Representative SPECT/CT images of HEK-ACE2/ACE xenograft-bearing mice obtained 1 h and 3 h after injection of the radiopeptides. A [67Ga]Ga-DOTA-DX600; B [67Ga]Ga-NODAGA-DX600 and C [67Ga]Ga-HBED-CC-DX600

ACE-selective accumulation of activity was visible in the HEK-ACE xenograft after injection of [67Ga]Ga-DOTA-BPP9a (Additional file 1: Fig. S8). These data confirmed the feasibility of selectively targeting ACE2 in the presence of ACE using DX600-based radiopeptides and, on the other hand, targeting ACE in the presence of ACE2 when using the BPP9a-based radiopeptide.

In vivo stability of the radiopeptides

Blood plasma samples, urine and kidneys were analyzed to determine the presence of radiometabolites after injection of the DX600-based radiopeptides (Additional file 1: Fig. S9). The analysis of blood plasma samples collected from mice at 1 h p.i. of the DX600-based radiopeptides revealed the formation of radiometabolites (3–13% of the total activity determined in the blood). Only in the case of [67Ga]Ga-DOTA-DX600, release of gallium-67 from the chelator was observed (3.5% of the total activity determined in the blood). In urine samples taken at the same timepoint, a major fraction (59–73%) of the measured activity was ascribed to radiometabolites irrespective of the injected radiopeptide. The analysis of the kidney homogenates revealed that a large fraction of the accumulated activity was due to radiometabolite formation after injection of [67Ga]Ga-DOTA-DX600 (~ 93%) and [67Ga]Ga-NODAGA-DX600 (~ 90%), respectively. This was, however, not the case in mice that received [67Ga]Ga-HBED-CC-DX600, in which almost all activity accumulated in the kidneys could be ascribed to the intact radiopeptide (> 92%), whereas only a small fraction was attributed to radiometabolites (~ 7.5%).

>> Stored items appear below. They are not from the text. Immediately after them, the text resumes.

-- one step of A's packed fold computes stepN and stays below 2^30
lemma stepA_eq (n m : Nat) (hn : n < 2 ^ 30) (hm : m ≤ 31) :
    stepN n m < 2 ^ 30 ∧
      ((List.range 5).foldl
        (fun (c : Int) (i : Nat) => if PySem.Int.band ((((n : Nat) : Int) >>> (25 : Nat)) >>> i) 1 = 1 then PySem.Int.bxor c (PySem.List.pyGetD pvGENERATORS (i : Int) 0) else c)
        (PySem.Int.bxor ((PySem.Int.band ((n : Nat) : Int) 0x1FFFFFF) <<< (5 : Nat)) ((m : Nat) : Int)) = ((stepN n m : Nat) : Int)) := by
  have ht : n >>> 25 < 32 := by rw [Nat.shiftRight_eq_div_pow]; omega
  have htm : n >>> 25 ∈ List.range 32 := List.mem_range.mpr ht
  have hband : PySem.Int.band ((n : Nat) : Int) 0x1FFFFFF = (((n &&& 0x1FFFFFF : Nat)) : Int) := by
    rw [show (0x1FFFFFF : Int) = (((0x1FFFFFF : Nat)) : Int) from rfl, PySem.Int.band_natCast]
  have hbase : PySem.Int.bxor ((PySem.Int.band ((n : Nat) : Int) 0x1FFFFFF) <<< (5 : Nat)) ((m : Nat) : Int)
      = ((((n &&& 0x1FFFFFF) <<< 5) ^^^ m : Nat) : Int) := by
    rw [hband, ← Int.natCast_shiftLeft, PySem.Int.bxor_natCast]
  have hbb : ((n &&& 0x1FFFFFF) <<< 5) ^^^ m < 2 ^ 30 := by
    have h1 : n &&& 0x1FFFFFF ≤ 0x1FFFFFF := Nat.and_le_right
    have h2 : (n &&& 0x1FFFFFF) <<< 5 = (n &&& 0x1FFFFFF) * 2 ^ 5 := Nat.shiftLeft_eq _ 5
    exact Nat.xor_lt_two_pow (by omega) (by omega)
  refine ⟨Nat.xor_lt_two_pow hbb (inner_bound _ htm), ?_⟩
  rw [← Int.natCast_shiftRight, hbase]
  have hfold : (List.range 5).foldl
      (fun (c : Int) (i : Nat) => if PySem.Int.band ((((n >>> 25 : Nat) : Int)) >>> i) 1 = 1 then PySem.Int.bxor c (PySem.List.pyGetD pvGENERATORS (i : Int) 0) else c)
      ((((((n &&& 0x1FFFFFF) <<< 5) ^^^ m : Nat)) : Int))
      = ((innerN (n >>> 25) (((n &&& 0x1FFFFFF) <<< 5) ^^^ m) : Nat) : Int) :=
    foldl_bxor_cast _ _ _ (cond_cast (n >>> 25)) _ _ gens_cast _
  rw [hfold]
  have hout : innerN (n >>> 25) (((n &&& 0x1FFFFFF) <<< 5) ^^^ m)
      = (((n &&& 0x1FFFFFF) <<< 5) ^^^ m) ^^^ innerN (n >>> 25) 0 :=
    foldl_xor_out _ _ _ _
  rw [hout]
  rfl

-- XOR distributes through symbol extraction
lemma chunk_xor (a b s : Nat) : ((a ^^^ b) >>> s) &&& 31 = ((a >>> s) &&& 31) ^^^ ((b >>> s) &&& 31) := by
  rw [Nat.shiftRight_xor_distrib, Nat.and_xor_distrib_right]

lemma symN_xor (a b k : Nat) : symN (a ^^^ b) k = symN a k ^^^ symN b k := chunk_xor a b _

lemma symN_lt (n k : Nat) : symN n k < 32 :=
  Nat.lt_of_le_of_lt (Nat.and_le_right) (by norm_num)

-- shifting in a fresh 5-bit symbol: (x <<< 5) ^^^ m = 32*x + m
lemma xor_low (x m : Nat) (hm : m < 32) : (x <<< 5) ^^^ m = 32 * x + m := by
  have h32 : 32 * x + m = 2 ^ 5 * x + m := by ring_nf
  rw [h32]
  apply Nat.eq_of_testBit_eq
  intro j
  rw [Nat.testBit_xor, Nat.testBit_shiftLeft, Nat.testBit_two_pow_mul_add x (show m < 2 ^ 5 by omega) j]
  by_cases hj : j < 5
  · simp [hj, Nat.not_le.mpr hj]
  · have hmj : m.testBit j = false := Nat.testBit_lt_two_pow (by
      calc m < 32 := hm
        _ = 2 ^ 5 := by norm_num
        _ ≤ 2 ^ j := Nat.pow_le_pow_right (by norm_num) (by omega))
    simp [hj, Nat.le_of_not_lt hj, hmj]

-- the symbols of the shifted-in base value
lemma and31 (x : Nat) : x &&& 31 = x % 32 := by
  have h := Nat.and_two_pow_sub_one_eq_mod x 5
  norm_num at h
  exact h

lemma and25 (x : Nat) : x &&& 0x1FFFFFF = x % 0x2000000 := by
  have h := Nat.and_two_pow_sub_one_eq_mod x 25
  norm_num at h
  exact h

-- the symbols of the shifted-in base value
lemma symN_base (n m k : Nat) (hm : m < 32) (hk : k < 6) :
    symN (((n &&& 0x1FFFFFF) <<< 5) ^^^ m) k = if k = 5 then m else symN n (k + 1) := by
  rw [xor_low _ m hm]
  unfold symN
  rw [Nat.shiftRight_eq_div_pow, Nat.shiftRight_eq_div_pow, and31, and31, and25]
  interval_cases k <;> norm_num <;> omega

lemma symN_top (n : Nat) (hn : n < 2 ^ 30) : n >>> 25 = symN n 0 := by
  unfold symN
  rw [Nat.shiftRight_eq_div_pow, and31]
  norm_num at hn ⊢
  omega

-- B's GF(32) multiply against the generator symbols agrees with A's bit-tested feedback XOR
lemma gfmul_table : ∀ t ∈ List.range 32, ∀ k ∈ List.range 6,
    pvGfMul ((t : Nat) : Int) (pvGenSymsB.getD k 0) = ((symN (innerN t 0) k : Nat) : Int) := by decide

-- one component of B's register step
lemma comp_eq (n m k : Nat) (hn : n < 2 ^ 30) (hm : m < 32) (hk : k < 6) :
    PySem.Int.bxor (if k = 5 then ((m : Nat) : Int) else ((symN n (k + 1) : Nat) : Int))
        (pvGfMul ((symN n 0 : Nat) : Int) (pvGenSymsB.getD k 0))
      = ((symN (stepN n m) k : Nat) : Int) := by
  have ht : symN n 0 ∈ List.range 32 := List.mem_range.mpr (symN_lt n 0)
  have hk6 : k ∈ List.range 6 := List.mem_range.mpr hk
  rw [gfmul_table _ ht _ hk6]
  have hstep : symN (stepN n m) k = (if k = 5 then m else symN n (k + 1)) ^^^ symN (innerN (symN n 0) 0) k := by
    unfold stepN
    rw [symN_xor, symN_base n m k hm hk, symN_top n hn]
  rw [hstep]
  by_cases h5 : k = 5 <;> simp [h5, PySem.Int.bxor_natCast]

In vitro autoradiography on HEK-ACE2 and HEK-ACE xenograft tissue

The impact of the radioligand’s molar activity and, therewith, the fraction of labeled peptide relative to the total amount of used peptide, was demonstrated using the method of in vitro autoradiography. Frozen tissue sections of HEK-ACE2 and HEK-ACE xenografts were exposed to [67Ga]Ga-HBED-CC-DX600 prepared at variable molar activities. No significant differences in tissue binding were observed when using molar activities of 5 MBq/nmol or higher. Application of the radioligand prepared at lower molar activities (0.1–1 MBq/nmol) quantitatively affected the radiopeptide’s receptor binding due to saturation effects by unlabeled peptide. At a molar activity of 0.1 MBq/nmol, the binding was reduced to 14% of the value obtained with a molar activity of 5 MBq/nmol or higher (Fig. 8A). No specific binding of [67Ga]Ga-HBED-CC-DX600 was observed on HEK-ACE tissue sections, regardless of the employed molar activity of the radiopeptide (Fig. 8B). Representative autoradiograms of HEK-ACE2 and HEK-ACE xenografts are reported in Additional file 1: Fig. S10.

Fig. 8
figure 8

Quantification of autoradiograms obtained after incubation of A frozen HEK-ACE2 xenograft sections and B frozen HEK-ACE xenograft sections to [67Ga]Ga-HBED-CC-DX600. The signal intensity is presented as the percentage of the signal intensity obtained from the HEK-ACE2 xenograft section incubated with [67Ga]Ga-HBED-CC-DX600 labeled at the highest molar activity (20 MBq/nmol) which was set as 100%

Discussion

In order to develop a suitable ACE2-binding radiopeptide, the compatibility of conjugating a chelator to DX600 without affecting its ACE2-binding capability was assessed. Computational models based on experimental NMR and X-ray crystallography data [25] for DX600 and ACE2, respectively, suggested that a direct fusion to the chelator (i.e., without the need for a long linker) should be feasible at both the N or C terminus of the peptide without compromising its receptor-binding properties. With this information, three DX600-based peptides were designed using DOTA, NODAGA and HBED-CC as metal chelators, which were conjugated to the N terminus of the peptide.

The overall physicochemical properties of the resultant 67Ga-labeled peptides (logD values and stability) were not significantly affected by the type of chelator that was employed. In vitro experiments using HEK-ACE2 and HEK-ACE cells, validated by immunofluorescence imaging and Western blot, confirmed the anticipated ACE2-specific binding and uptake of the DX600-based radiopeptides whereas [67Ga]Ga-DOTA-BPP9a bound to ACE, but not to ACE2.

Biodistribution studies in HEK-ACE2/HEK-ACE xenografted mice demonstrated similar accumulation of activity in HEK-ACE2 xenografts at 3 h after injection of all three DX600-based radiopeptides while none of them accumulated in HEK-ACE xenografts. This is of high relevance as the selective visualization of ACE2 would be essential to investigate its expression and dynamics and enable a potential correlation with Covid-19 phenotype and disease severity.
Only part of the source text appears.